"Rage" is has been encouraged and reinforced as an appropriate reaction to what is most likely a simple mistake or process breakdown. Another way that social media and algorithmic feeds have pandered to our base emotions. We are becoming a world of tantrum-throwing toddlers.
Cheap goods have always been junk. Buy less, better stuff. Buy once, cry once.
There are so many beautiful parks. There are so many experiences to be had away from sources of rage & frustration.
But you won't find it from a publication that depends on your rage addiction.
> That toxic cycle is now being sped up by a Trump administration that is defanging government watchdogs, consumer rights advocates say.
> In late 2023, Toyota Motor Credit, the finance arm of the carmaker, was ordered to pay $60m after dealers sold thousands of customers unwanted insurance products with their loans, and the lender made it nearly impossible for car buyers to remove them.
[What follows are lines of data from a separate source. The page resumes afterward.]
-- pv_equiv track=rewrite | github.com/d41689/ValuePilot | backend/scripts/fields_extracting.py | has_long_upper_run
-- ===== SOURCE A (Python) =====
-- def has_long_upper_run(s: str, min_run: int = 6) -> bool:
--     """Return True if string contains a contiguous run of uppercase letters of length >= min_run.
--
--     Helps detect headings that are concatenated without spaces, e.g. "CAPITALSTRUCTUREasof6/30/25".
--     """
--
--     run = 0
--     for ch in s:
--         if ch.isalpha() and ch.isupper():
--             run += 1
--             if run >= min_run:
--                 return True
--         else:
--             run = 0
--     return False
-- ===== SOURCE B (Python) =====
-- from itertools import groupby
--
--
-- def has_long_upper_run(s: str, min_run: int = 6) -> bool:
--     """Return True if string contains a contiguous run of uppercase letters of length >= min_run.
--
--     Helps detect headings that are concatenated without spaces, e.g. "CAPITALSTRUCTUREasof6/30/25".
--     """
--     for is_upper, group in groupby(s, key=lambda ch: ch.isalpha() and ch.isupper()):
--         if is_upper and sum(1 for _ in group) >= min_run:
--             return True
--     return False
-- ===== Notes on version B (the rewrite author's own statement) =====
-- stated objective: idiomatic
-- what changed: Replaced the hand-threaded running counter with itertools.groupby: the string is partitioned into maximal same-key runs first, then each uppercase run's length is measured and compared to min_run.
import Mathlib
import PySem

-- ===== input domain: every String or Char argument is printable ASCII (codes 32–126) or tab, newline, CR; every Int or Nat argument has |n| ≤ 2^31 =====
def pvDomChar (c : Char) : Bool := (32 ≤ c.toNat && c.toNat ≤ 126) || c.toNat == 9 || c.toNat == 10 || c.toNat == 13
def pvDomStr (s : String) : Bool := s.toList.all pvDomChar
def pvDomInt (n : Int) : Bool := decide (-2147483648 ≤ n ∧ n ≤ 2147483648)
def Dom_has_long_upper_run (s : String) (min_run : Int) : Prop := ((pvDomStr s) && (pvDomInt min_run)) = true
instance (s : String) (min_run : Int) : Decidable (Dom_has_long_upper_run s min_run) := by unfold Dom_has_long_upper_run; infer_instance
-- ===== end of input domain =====

-- B replaces A's hand-threaded running counter by a groupby-style partition into
-- maximal runs followed by a length check per uppercase run (idiomatic decomposition).


-- the key predicate both programs use: ch.isalpha() and ch.isupper()
def pvKey (c : Char) : Bool := PySem.Chars.isalpha c && PySem.Chars.isupper c

-- ===== PORT A =====
-- A's flat loop: a running counter, reset on non-uppercase, early return on reaching min_run
def pvALoop (m : Int) : List Char → Int → Bool
  | [], _ => false
  | c :: cs, run =>
    if pvKey c then
      if m ≤ run + 1 then true else pvALoop m cs (run + 1)
    else pvALoop m cs 0

def has_long_upper_run (s : String) (min_run : Int) : Bool :=
  pvALoop min_run s.toList 0

-- ===== PORT B =====
-- itertools.groupby(s, key=pvKey): the maximal runs as (key, length) pairs
def pvRuns : List Char → List (Bool × Int)
  | [] => []
  | c :: cs =>
    match pvRuns cs with
    | (k, n) :: rest =>
        if pvKey c == k then (k, n + 1) :: rest
        else (pvKey c, 1) :: (k, n) :: rest
    | [] => [(pvKey c, 1)]

def has_long_upper_run_alt (s : String) (min_run : Int) : Bool :=
  (pvRuns s.toList).any (fun g => g.1 && decide (min_run ≤ g.2))

-- ===== PRECONDITION & SPEC =====
def Spec_has_long_upper_run (s : String) (min_run : Int) (out : Bool) : Prop := out = has_long_upper_run_alt s min_run
instance (s : String) (min_run : Int) (out : Bool) : Decidable (Spec_has_long_upper_run s min_run out) := by unfold Spec_has_long_upper_run; infer_instance

-- ===== CLAIM (what is proved, stated in full; the proofs are below) =====
def Claim_equal_has_long_upper_run : Prop := ∀ (s : String) (min_run : Int), Dom_has_long_upper_run s min_run → Spec_has_long_upper_run s min_run (has_long_upper_run s min_run)

-- ===== LEMMAS AND PROOFS =====

-- every run produced by pvRuns has length ≥ 1
theorem pvRuns_pos (l : List Char) : ∀ g ∈ pvRuns l, 1 ≤ g.2 := by
  induction l with
  | nil => simp [pvRuns]
  | cons c cs ih =>
    simp only [pvRuns]
    cases h : pvRuns cs with
    | nil => simp
    | cons g rest =>
      obtain ⟨k, n⟩ := g
      have hn : (1:Int) ≤ n := by have := ih (k, n); simp [h] at this; exact this
      have hrest : ∀ g ∈ rest, (1:Int) ≤ g.2 := by
        intro g hg; exact ih g (h ▸ List.mem_cons_of_mem _ hg)
      by_cases hk : pvKey c == k
      · simp only [hk, if_true]
        intro g hg
        rcases List.mem_cons.1 hg with rfl | hg
        · simpa using by omega
        · exact hrest g hg
      · simp only [hk, if_false, Bool.false_eq_true]
        intro g hg
        rcases List.mem_cons.1 hg with rfl | hg
        · simp
        · rcases List.mem_cons.1 hg with rfl | hg
          · simpa using hn
          · exact hrest g hg

-- A's loop state (run) boosts the first run of the remaining runs when that run is uppercase
def pvBoost (m run : Int) : List (Bool × Int) → Bool
  | (true, n) :: rest => decide (m ≤ run + n) || rest.any (fun g => g.1 && decide (m ≤ g.2))
  | gs => gs.any (fun g => g.1 && decide (m ≤ g.2))

theorem pvALoop_eq_boost (m : Int) (l : List Char) :
    ∀ run : Int, pvALoop m l run = pvBoost m run (pvRuns l) := by
  induction l with
  | nil => intro run; simp [pvALoop, pvRuns, pvBoost]
  | cons c cs ih =>
    intro run
    simp only [pvALoop, pvRuns]
    cases hk : pvKey c with
    | true =>
      cases h : pvRuns cs with
      | nil =>
        rw [ih (run + 1), h]
        by_cases hm : m ≤ run + 1 <;> simp [pvBoost, hm]
      | cons g rest =>
        obtain ⟨k, n⟩ := g
        have hn : (1:Int) ≤ n := by have := pvRuns_pos cs (k, n); simp [h] at this; exact this
        rw [ih (run + 1), h]
        cases k with
        | true =>
          simp only [pvBoost, beq_self_eq_true, if_pos]
          by_cases hm : m ≤ run + 1
          · have : m ≤ run + (n + 1) := by omega
            simp [hm, this]
          · have : run + 1 + n = run + (n + 1) := by omega
            simp [hm, this]
        | false =>
          simp only [pvBoost]
          by_cases hm : m ≤ run + 1 <;> simp [hm, List.any_cons]
    | false =>
      simp only [Bool.false_eq_true, ite_false]
      cases h : pvRuns cs with
      | nil =>
        rw [ih 0, h]; simp [pvBoost]
      | cons g rest =>
        obtain ⟨k, n⟩ := g
        rw [ih 0, h]
        cases k with
        | true => simp [pvBoost, List.any_cons]
        | false => simp [pvBoost, List.any_cons]

theorem pvBoost_zero (m : Int) (gs : List (Bool × Int)) :
    pvBoost m 0 gs = gs.any (fun g => g.1 && decide (m ≤ g.2)) := by
  cases gs with
  | nil => simp [pvBoost]
  | cons g rest =>
    obtain ⟨k, n⟩ := g
    cases k with
    | true => simp [pvBoost, List.any_cons]
    | false => simp [pvBoost]

-- ===== VERDICT (by name: the statement is the Claim_ definition above) =====
theorem has_long_upper_run_spec : Claim_equal_has_long_upper_run := by
  intro s min_run _
  unfold Spec_has_long_upper_run has_long_upper_run has_long_upper_run_alt
  rw [pvALoop_eq_boost, pvBoost_zero]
> A complaint hotline was staffed by employees instructed not to cancel the products until a consumer asked three times, and then to tell callers they needed to write a letter. The lender “directed customers to dead-end cancellation hotline, withheld refunds, and knowingly tarnished credit reports with false data,” the order by the Consumer Finance Protection Bureau (CFPB) found.
> Last May, the acting CFPB head, Russell Vought, terminated the payout agreement, part of sweeping changes that have gutted the agency, which was set up after the financial crisis to oversee financial firms and has returned $21bn to consumers.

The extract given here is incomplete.